There’s been a break from the baby diary after a long holiday with no internet, and when I got home I continued to abstain for a while.  But like all pleasurable things it was difficult to give it up for long.

Baby Swimming

The latest event for the baby is swimming lessons. He’s
been twice now and each time cried and been quite upset. We’re puzzled because
he enjoys his bath times, and he kicks in the bath, smiles, even laughs but swimming
is not a hit.  Maybe it’s because he gets dunked in the pool by the teacher, or because there are a lot of other babies crying, and it’s all a bit confusing. But apparently babies like swimming underwater.
Speaking of which (I’m reliably informed) the baby on the cover of Nirvana’s
Nevermind album is 20 years old now and was only paid $25 dollars. On the plus
side he’ll never be embarrassed by his parents getting out the family album.

Weaning

We’ve not tried many different foods yet, so far it’s
been purees of carrot & potato, apple & banana, Farley’s rusks and baby
rice. Dillon still prefers milk, formula or breastmilk. I’d like to get him off
‘the boob’ as night-times can be pretty tiring. But I’ll miss it when
breastfeeding stops. Not sure when but definitely before he can say “ham
sandwich”.

Eczema

Dillon gets a really bad rash on the back of his legs when he sits in his Bumbo chair – so he may have an allergy to latex. Or it may just be a baby thing. I’ve tried Sudocrem, then Diprobase, now hydrocortisone, which seems to be working.  Lots of baby have rashes and sensitive skin in general as they gradually get used to all the different things in the environment. Hopefully it will clear up by he’s 12, in time for teenage acne.

NCT

I’m a member of the National Childbirth Trust which provides antenatal classes for new parents-to-be, and is probably the best way to get to know people who are having children at the same time as you. We take it in turns to host monthly coffee mornings – or afternoons! It’s invaluable to
have other people going through something the same time you are and to share
your feelings of confusion, guilt, joy, and fatigue. The dads haven’t seen each
other since the mums were pregnant but I’m sure they’ll meet again.

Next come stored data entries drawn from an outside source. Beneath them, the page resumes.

-- pv_equiv track=rewrite | github.com/AI-is-out-there/2025-ergotic-system | code/seminar4v8.py | find_seizure_periods
-- ===== SOURCE A (Python) =====
-- def find_seizure_periods(annotations):
--     """将离散标注点转换为连续时间段"""
--     periods = []
--     start = None
--     for i, val in enumerate(annotations):
--         if val == 1 and start is None:
--             start = i + 1  # 时间从1秒开始
--         elif val == 0 and start is not None:
--             periods.append((start, i))
--             start = None
--     if start is not None:
--         periods.append((start, len(annotations)))
--     return periods
-- ===== SOURCE B (Python) =====
-- def find_seizure_periods(annotations):
--     """将离散标注点转换为连续时间段"""
--     # Pass 1: normalize to an explicit active/inactive state sequence
--     # (1 switches on, 0 switches off, anything else carries the state).
--     active = []
--     state = False
--     for v in annotations:
--         if v == 1:
--             state = True
--         elif v == 0:
--             state = False
--         active.append(state)
--     # Pass 2: edge detection on the boolean sequence; pair rising edges
--     # (start, 1-based) with falling edges (0-based index of the first False).
--     starts = []
--     ends = []
--     prev = False
--     for i, s in enumerate(active):
--         if s and not prev:
--             starts.append(i + 1)
--         if prev and not s:
--             ends.append(i)
--         prev = s
--     if prev:
--         ends.append(len(active))
--     return list(zip(starts, ends))
-- ===== Notes on version B (the rewrite author's own statement) =====
-- stated objective: alternative
-- what changed: Replaces A's single loop threading a 'start' sentinel with two passes: first normalize the annotations into an explicit active/inactive boolean sequence, then detect rising/falling edges in that sequence and zip the start list with the end list.
import Mathlib
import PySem

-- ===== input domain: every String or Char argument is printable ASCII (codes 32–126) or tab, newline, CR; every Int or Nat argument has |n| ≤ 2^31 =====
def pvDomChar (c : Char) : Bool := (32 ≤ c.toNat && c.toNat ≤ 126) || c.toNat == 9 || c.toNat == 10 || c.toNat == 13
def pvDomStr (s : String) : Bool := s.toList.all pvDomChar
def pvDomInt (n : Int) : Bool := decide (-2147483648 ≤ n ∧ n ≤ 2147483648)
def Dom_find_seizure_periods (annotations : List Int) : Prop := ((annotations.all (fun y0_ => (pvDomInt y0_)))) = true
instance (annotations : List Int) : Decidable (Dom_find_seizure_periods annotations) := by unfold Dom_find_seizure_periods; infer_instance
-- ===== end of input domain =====

-- B differs from A by decomposition only (two passes instead of one sentinel loop); same O(n) cost.

-- ===== PORT A =====
-- the enumerate-loop of A, transliterated with an explicit index counter
def pvLoopA : List Int → Nat → Option Int → List (Int × Int) → List (Int × Int) × Option Int
  | [], _, start, periods => (periods, start)
  | v :: rest, i, start, periods =>
    if v = 1 ∧ start = none then
      pvLoopA rest (i + 1) (some ((i : Int) + 1)) periods
    else if v = 0 ∧ start ≠ none then
      pvLoopA rest (i + 1) none (periods ++ [(start.getD 0, (i : Int))])
    else
      pvLoopA rest (i + 1) start periods

def find_seizure_periods (annotations : List Int) : List (Int × Int) :=
  let r := pvLoopA annotations 0 none []
  match r.2 with
  | some s => r.1 ++ [(s, (annotations.length : Int))]
  | none => r.1

-- ===== PORT B =====
-- pass 1 of B: normalized active/inactive state sequence
def pvActive : Bool → List Int → List Bool
  | _, [] => []
  | state, v :: rest =>
    let s := if v = 1 then true else if v = 0 then false else state
    s :: pvActive s rest

-- pass 2 of B: rising-edge starts and falling-edge ends (i counts positions; at the
-- end i = length, giving the final 'if prev: ends.append(len(active))')
def pvEdges : Bool → Nat → List Bool → List Int × List Int
  | prev, i, [] => ([], if prev then [(i : Int)] else [])
  | prev, i, s :: rest =>
    let r := pvEdges s (i + 1) rest
    (if s && !prev then ((i : Int) + 1) :: r.1 else r.1,
     if prev && !s then (i : Int) :: r.2 else r.2)

def find_seizure_periods_alt (annotations : List Int) : List (Int × Int) :=
  let active := pvActive false annotations
  let r := pvEdges false 0 active
  r.1.zip r.2

-- ===== PRECONDITION & SPEC =====
def Spec_find_seizure_periods (annotations : List Int) (out : List (Int × Int)) : Prop := out = find_seizure_periods_alt annotations
instance (annotations : List Int) (out : List (Int × Int)) : Decidable (Spec_find_seizure_periods annotations out) := by unfold Spec_find_seizure_periods; infer_instance

-- ===== CLAIM (what is proved, stated in full; the proofs are below) =====
def Claim_equal_find_seizure_periods : Prop := ∀ (annotations : List Int), Dom_find_seizure_periods annotations → Spec_find_seizure_periods annotations (find_seizure_periods annotations)

-- ===== LEMMAS AND PROOFS =====

-- A's trailing 'if start is not None: periods.append((start, n))'
def pvFinish (r : List (Int × Int) × Option Int) (n : Int) : List (Int × Int) :=
  match r.2 with
  | some s => r.1 ++ [(s, n)]
  | none => r.1

-- the open-run start carried by A's sentinel, as the list of starts B has not emitted yet
def pvPending : Option Int → List Int
  | none => []
  | some s => [s]

-- invariant: A's loop from index i with sentinel sOpt, finished at total length i+|annos|,
-- equals the already-emitted periods plus B's edge pairs (with the pending start prepended)
theorem pvKey (annos : List Int) : ∀ (i : Nat) (periods : List (Int × Int)) (sOpt : Option Int),
    pvFinish (pvLoopA annos i sOpt periods) ((i : Int) + (annos.length : Int))
      = periods ++ (pvPending sOpt ++ (pvEdges sOpt.isSome i (pvActive sOpt.isSome annos)).1).zip
          (pvEdges sOpt.isSome i (pvActive sOpt.isSome annos)).2 := by
  induction annos with
  | nil =>
    intro i periods sOpt
    cases sOpt <;> simp [pvLoopA, pvActive, pvEdges, pvFinish, pvPending]
  | cons v rest ih =>
    intro i periods sOpt
    cases sOpt with
    | none =>
      by_cases h1 : v = 1
      · have := ih (i + 1) periods (some ((i : Int) + 1))
        simp [pvLoopA, h1, pvActive, pvEdges, pvPending] at *
        rw [show ((i:Int) + ((rest.length:Int) + 1)) = ((i:Int) + 1 + (rest.length:Int)) from by ring]; exact this
      · by_cases h0 : v = 0
        · have := ih (i + 1) periods none
          simp [pvLoopA, h0, pvActive, pvEdges, pvPending] at *
          rw [show ((i:Int) + ((rest.length:Int) + 1)) = ((i:Int) + 1 + (rest.length:Int)) from by ring]; exact this
        · have := ih (i + 1) periods none
          simp [pvLoopA, h1, h0, pvActive, pvEdges, pvPending] at *
          rw [show ((i:Int) + ((rest.length:Int) + 1)) = ((i:Int) + 1 + (rest.length:Int)) from by ring]; exact this
    | some s =>
      by_cases h1 : v = 1
      · have := ih (i + 1) periods (some s)
        simp [pvLoopA, h1, pvActive, pvEdges, pvPending] at *
        rw [show ((i:Int) + ((rest.length:Int) + 1)) = ((i:Int) + 1 + (rest.length:Int)) from by ring]; exact this
      · by_cases h0 : v = 0
        · have := ih (i + 1) (periods ++ [(s, (i : Int))]) none
          simp [pvLoopA, h0, pvActive, pvEdges, pvPending] at *
          rw [show ((i:Int) + ((rest.length:Int) + 1)) = ((i:Int) + 1 + (rest.length:Int)) from by ring]; exact this
        · have := ih (i + 1) periods (some s)
          simp [pvLoopA, h1, h0, pvActive, pvEdges, pvPending] at *
          rw [show ((i:Int) + ((rest.length:Int) + 1)) = ((i:Int) + 1 + (rest.length:Int)) from by ring]; exact this

-- ===== VERDICT (by name: the statement is the Claim_ definition above) =====
theorem find_seizure_periods_spec : Claim_equal_find_seizure_periods := by
  intro annotations _
  unfold Spec_find_seizure_periods find_seizure_periods find_seizure_periods_alt
  have h := pvKey annotations 0 [] none
  simp [pvFinish, pvPending] at h
  exact h
-- min(steps) characterizes exactly the on-grid parameters k ≥ 0 of the ray
lemma steps_min_iff (x y dx dy rows cols : Int)
    (hx : 0 ≤ x ∧ x < rows) (hy : 0 ≤ y ∧ y < cols) (hd : ¬ (dx = 0 ∧ dy = 0)) :
    ∀ k : Int, 0 ≤ k →
      ((k ≤ (PySem.List.min? (pvSteps x y dx dy rows cols) (fun v => v)).getD 0) ↔
        pvInbA rows cols (x + k * dx) (y + k * dy) = true) := by
  intro k hk
  rw [pvInbA_iff]
  have hxiff : ∀ a ∈ (if 0 < dx then [PySem.Int.floordiv (rows - 1 - x) dx]
      else if dx < 0 then [PySem.Int.floordiv x (-dx)] else []),
      (k ≤ a ↔ (0 ≤ x + k * dx ∧ x + k * dx < rows)) := by
    intro a ha
    by_cases h1 : 0 < dx
    · rw [if_pos h1] at ha
      simp only [List.mem_singleton] at ha
      subst ha
      exact axis_pos x dx rows k h1 hx.1 hk
    · rw [if_neg h1] at ha
      by_cases h2 : dx < 0
      · rw [if_pos h2] at ha
        simp only [List.mem_singleton] at ha
        subst ha
        exact axis_neg x dx rows k h2 hx.2 hk
      · rw [if_neg h2] at ha
        simp at ha
  have hyiff : ∀ a ∈ (if 0 < dy then [PySem.Int.floordiv (cols - 1 - y) dy]
      else if dy < 0 then [PySem.Int.floordiv y (-dy)] else []),
      (k ≤ a ↔ (0 ≤ y + k * dy ∧ y + k * dy < cols)) := by
    intro a ha
    by_cases h1 : 0 < dy
    · rw [if_pos h1] at ha
      simp only [List.mem_singleton] at ha
      subst ha
      exact axis_pos y dy cols k h1 hy.1 hk
    · rw [if_neg h1] at ha
      by_cases h2 : dy < 0
      · rw [if_pos h2] at ha
        simp only [List.mem_singleton] at ha
        subst ha
        exact axis_neg y dy cols k h2 hy.2 hk
      · rw [if_neg h2] at ha
        simp at ha
  unfold pvSteps
  by_cases hdx : dx = 0
  · have hdy : dy ≠ 0 := by tauto
    subst hdx
    rw [if_neg (by omega), if_neg (by omega), List.nil_append]
    rcases lt_or_gt_of_ne hdy with h | h
    · rw [if_neg (by omega), if_pos h, PySem.List.min?_id_cons]
      simp only [List.foldl_nil, Option.getD_some]
      rw [axis_neg y dy cols k h hy.2 hk]
      constructor
      · rintro ⟨u, v⟩; refine ⟨by omega, by omega, u, v⟩
      · rintro ⟨_, _, u, v⟩; exact ⟨u, v⟩
    · rw [if_pos h, PySem.List.min?_id_cons]
      simp only [List.foldl_nil, Option.getD_some]
      rw [axis_pos y dy cols k h hy.1 hk]
      constructor
      · rintro ⟨u, v⟩; refine ⟨by omega, by omega, u, v⟩
      · rintro ⟨_, _, u, v⟩; exact ⟨u, v⟩
  · rcases lt_or_gt_of_ne hdx with hneg | hpos
    · rw [if_neg (by omega), if_pos hneg]
      by_cases hdy0 : dy = 0
      · subst hdy0
        rw [if_neg (by omega), if_neg (by omega), List.append_nil, PySem.List.min?_id_cons]
        simp only [List.foldl_nil, Option.getD_some]
        rw [axis_neg x dx rows k hneg hx.2 hk]
        constructor
        · rintro ⟨u, v⟩; refine ⟨u, v, by omega, by omega⟩
        · rintro ⟨u, v, _, _⟩; exact ⟨u, v⟩
      · rcases lt_or_gt_of_ne hdy0 with h | h
        · rw [if_neg (by omega), if_pos h, List.singleton_append, PySem.List.min?_id_cons]
          simp only [List.foldl_cons, List.foldl_nil, Option.getD_some, le_min_iff]
          rw [axis_neg x dx rows k hneg hx.2 hk, axis_neg y dy cols k h hy.2 hk]
          tauto
        · rw [if_pos h, List.singleton_append, PySem.List.min?_id_cons]
          simp only [List.foldl_cons, List.foldl_nil, Option.getD_some, le_min_iff]
          rw [axis_neg x dx rows k hneg hx.2 hk, axis_pos y dy cols k h hy.1 hk]
          tauto
    · rw [if_pos hpos]
      by_cases hdy0 : dy = 0
      · subst hdy0
        rw [if_neg (by omega), if_neg (by omega), List.append_nil, PySem.List.min?_id_cons]
        simp only [List.foldl_nil, Option.getD_some]
        rw [axis_pos x dx rows k hpos hx.1 hk]
        constructor
        · rintro ⟨u, v⟩; refine ⟨u, v, by omega, by omega⟩
        · rintro ⟨u, v, _, _⟩; exact ⟨u, v⟩
      · rcases lt_or_gt_of_ne hdy0 with h | h
        · rw [if_neg (by omega), if_pos h, List.singleton_append, PySem.List.min?_id_cons]
          simp only [List.foldl_cons, List.foldl_nil, Option.getD_some, le_min_iff]
          rw [axis_pos x dx rows k hpos hx.1 hk, axis_neg y dy cols k h hy.2 hk]
          tauto
        · rw [if_pos h, List.singleton_append, PySem.List.min?_id_cons]
          simp only [List.foldl_cons, List.foldl_nil, Option.getD_some, le_min_iff]
          rw [axis_pos x dx rows k hpos hx.1 hk, axis_pos y dy cols k h hy.1 hk]
          tauto

-- A's directional walk equals folding B's closed-form ray into the set
lemma walk_eq_ray (rows cols x y dx dy : Int) (acc : PySem.Set (Int × Int))
    (hd : ¬ (dx = 0 ∧ dy = 0)) :
    pvWalkUp rows cols dx dy ((rows + cols).toNat + 2) x y acc
      = (pvRay x y dx dy rows cols).foldl PySem.Set.add acc := by
  unfold pvRay
  by_cases hin : 0 ≤ x ∧ x < rows ∧ 0 ≤ y ∧ y < cols
  · rw [if_pos hin]
    set m : Int := (PySem.List.min? (pvSteps x y dx dy rows cols) (fun v => v)).getD 0 with hm
    have hiff := steps_min_iff x y dx dy rows cols ⟨hin.1, hin.2.1⟩ ⟨hin.2.2.1, hin.2.2.2⟩ hd
    have hm0 : 0 ≤ m := by
      have h := (hiff 0 le_rfl).mpr (by rw [pvInbA_iff]; simpa using hin)
      omega
    -- m is bounded by the grid size (so the fuel suffices)
    have hmb : m < rows + cols := by
      have h := (hiff m hm0).mp le_rfl
      rw [pvInbA_iff] at h
      rcases not_and_or.mp hd with h1 | h1
      · rcases lt_or_gt_of_ne h1 with hh | hh <;> nlinarith
      · rcases lt_or_gt_of_ne h1 with hh | hh <;> nlinarith
    have hnk : (((m + 1).toNat : Nat) : Int) = m + 1 := by omega
    have hgood : ∀ i : Nat, i < (m + 1).toNat →
        pvInbA rows cols (x + (i : Int) * dx) (y + (i : Int) * dy) = true := by
      intro i hi
      exact (hiff (i : Int) (by omega)).mp (by omega)
    have hbad : pvInbA rows cols (x + (((m + 1).toNat : Nat) : Int) * dx)
        (y + (((m + 1).toNat : Nat) : Int) * dy) = false := by
      cases hb : pvInbA rows cols (x + (((m + 1).toNat : Nat) : Int) * dx)
          (y + (((m + 1).toNat : Nat) : Int) * dy) with
      | false => rfl
      | true =>
        have := (hiff (((m + 1).toNat : Nat) : Int) (by omega)).mpr hb
        omega
    rw [pvWalkUp_eq rows cols dx dy (m + 1).toNat _ x y acc hgood hbad (by omega)]
    show _ = ((PySem.List.pyRange 0 (m + 1) 1).map
      (fun k => (x + k * dx, y + k * dy))).foldl PySem.Set.add acc
    rw [List.foldl_map, PySem.List.pyRange_one, List.foldl_map, List.foldl_map]
    have hlen : (m + 1 - 0).toNat = (m + 1).toNat := by omega
    rw [hlen]
    apply PySem.List.foldl_congr_mem
    intro s i _
    norm_num
  · rw [if_neg hin]
    obtain ⟨f, hfuel⟩ : ∃ f, (rows + cols).toNat + 2 = f + 1 := ⟨(rows + cols).toNat + 1, by omega⟩
    rw [hfuel]
    simp only [pvWalkUp]
    rw [if_neg (by rw [pvInbA_iff]; exact hin)]
    simp

-- A's pair body equals B's pair body for a pair that is not a duplicated on-grid antenna
lemma pair_eq (rows cols : Int) (p1 p2 : Int × Int)
    (hdup : p1 = p2 → pvInbA rows cols p1.1 p1.2 = false) (acc : PySem.Set (Int × Int)) :
    pvPairA rows cols ((rows + cols).toNat + 2) p1 p2 acc = pvPairB rows cols p1 p2 acc := by
  obtain ⟨x1, y1⟩ := p1
  obtain ⟨x2, y2⟩ := p2
  simp only [pvPairA, pvPairB]
  by_cases hz : x2 - x1 = 0 ∧ y2 - y1 = 0
  · -- duplicated pair: under the hypothesis it is off-grid, so both sides add nothing
    have hpp : ((x1, y1) : Int × Int) = (x2, y2) := by
      simp only [Prod.mk.injEq]; omega
    have hib := hdup hpp
    simp only at hib
    have hib2 : pvInbA rows cols x2 y2 = false := by
      have e1 : x2 = x1 := by omega
      have e2 : y2 = y1 := by omega
      rw [e1, e2]; exact hib
    have hoff : ¬ (0 ≤ x1 ∧ x1 < rows ∧ 0 ≤ y1 ∧ y1 < cols) := by
      intro hcon
      rw [(pvInbA_iff rows cols x1 y1).mpr hcon] at hib
      simp at hib
    have hoff2 : ¬ (0 ≤ x2 ∧ x2 < rows ∧ 0 ≤ y2 ∧ y2 < cols) := by
      intro hcon
      rw [(pvInbA_iff rows cols x2 y2).mpr hcon] at hib2
      simp at hib2
    obtain ⟨f, hfuel⟩ : ∃ f, (rows + cols).toNat + 2 = f + 1 := ⟨(rows + cols).toNat + 1, by omega⟩
    rw [hfuel]
    simp only [pvWalkUp, pvWalkDown]
    rw [if_neg (by simpa using hib2), if_neg (by simpa using hib)]
    unfold pvRay
    rw [if_neg hoff, if_neg hoff2]
    rfl
  · rw [pvWalkDown_eq_up]
    rw [walk_eq_ray rows cols x1 y1 (x2 - x1) (y2 - y1) acc hz]
    rw [walk_eq_ray rows cols x2 y2 (-(x2 - x1)) (-(y2 - y1)) _ (by
      rintro ⟨u, v⟩
      exact hz ⟨by omega, by omega⟩)]
    rfl

lemma triple_eq (rows cols : Int) (coords : List (Int × Int))
    (hdup : ∀ i < coords.length, ∀ j < coords.length, i ≠ j →
      coords.getD i (0, 0) = coords.getD j (0, 0) →
      pvInbA rows cols (coords.getD i (0, 0)).1 (coords.getD i (0, 0)).2 = false)
    (acc : PySem.Set (Int × Int)) :
    (List.range coords.length).foldl (fun acc r =>
      (List.range' (r + 1) (coords.length - (r + 1))).foldl (fun acc c =>
        pvPairA rows cols ((rows + cols).toNat + 2) (coords.getD r (0, 0)) (coords.getD c (0, 0)) acc) acc) acc
    = (List.range coords.length).foldl (fun acc r =>
      (List.range' (r + 1) (coords.length - (r + 1))).foldl (fun acc c =>
        pvPairB rows cols (coords.getD r (0, 0)) (coords.getD c (0, 0)) acc) acc) acc := by
  apply PySem.List.foldl_congr_mem
  intro a r hrm
  apply PySem.List.foldl_congr_mem
  intro a2 c hcm
  rw [List.mem_range] at hrm
  rw [List.mem_range'_1] at hcm
  apply pair_eq rows cols _ _ _ a2
  intro heq
  exact hdup r hrm c (by omega) (by omega) heq

-- ===== VERDICT (by name: the statement is the Claim_ definition above) =====
theorem determine_antinodes_original_spec : Claim_equal_determine_antinodes_original := by
  intro grid antennas _ hpre
  obtain ⟨hg, hdup⟩ := hpre
  unfold Spec_determine_antinodes_original determine_antinodes_original determine_antinodes_original_alt
  simp only []
  apply PySem.List.foldl_congr_mem
  intro acc fc hfc
  have hcols : (PySem.List.pyGet? grid 0).getD "" = grid.headD "" := by
    cases grid with
    | nil => exact absurd rfl hg
    | cons g t => simp [PySem.List.pyGet?, PySem.List.pyIdx?]
  rw [hcols]
  apply triple_eq
  intro i hi j hj hij heq
  have h := hdup fc hfc i hi j hj hij heq
  cases hb : pvInbA (grid.length : Int) (PySem.Str.len (grid.headD "")) (fc.2.getD i (0, 0)).1 (fc.2.getD i (0, 0)).2 with
  | false => rfl
  | true =>
    rw [pvInbA_iff] at hb
    exact absurd ⟨hb.1, hb.2.1, hb.2.2.1, hb.2.2.2⟩ h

NCT classes really push breastfeeding and there is a lot to say on the subject – I wrote an article about the pros and cons vs formula here http://www.femalearts.com/node/49 – I think it is
difficult to breastfeed exclusively and take my hat off to anyone who’s managed
it.

Highchair

Was assembled today and Dillon sat proudly in his new
throne, played with his toy and ate his puree. It’s a Cosatto Noodle Zuton if
that means anything to anyone. It’s got different heights and vertical
settings, a big tray with different shape compartments, is big enough to
prevent the baby from knocking stuff off the table which he was doing before whenever
we had dinner. I’ve purchased a load of plastic glasses for me and hubbie, in
an attempt to avoid glass breakages.  I’m sure things will get worse the more mobile the baby gets and the house will slowly disintegrate (at the same time as my hair going grey and my husband’s
hair falling out). No one tells you how glamorous parenting is.

 

© Wendy Thomson 2011

Wendy Thomson is the editor of www.femalearts.com an online publication
which promotes women in the arts and in business.

Wendy's Baby Diary: 17 Weeks

Hi, I’m Wendy. I’m in my thirties and I have a 17-week-old baby called Dillon.

I’m going to keep a weekly blog on what’s been happening with Dillon, which will hopefully be helpful to anyone who’s pregnant or has a young baby themselves. And I’m also hoping that it will be a great record for him to read when he grows up – or possibly just plain embarrassing.  :o)

In the meantime, if you have a baby or pregnancy-related question you would like answered, you can contact me via frostmag or email editor@femalearts.com and I’ll reply via this blog.

Christening

We recently had Dillon Christened, which was a great day and a good event for extended family and friends to officially welcome Dillon into the world, as well as the church. If you’re not religious. a naming day is a good alternative. A Chinese friend told me they have a tradition of celebrating when the baby is 100 days old.

I think having an official day to celebrate your baby when they are approximately three months old is good for many reasons. Immediately after the birth is too soon to be bombarded with well-wishers. You need time and some privacy to get used to your new arrival yourselves, with perhaps just close friends and relatives. But if you leave a bigger get together until their first birthday, they’re no longer a small helpless baby, but moving about and possibly talking, and even walking.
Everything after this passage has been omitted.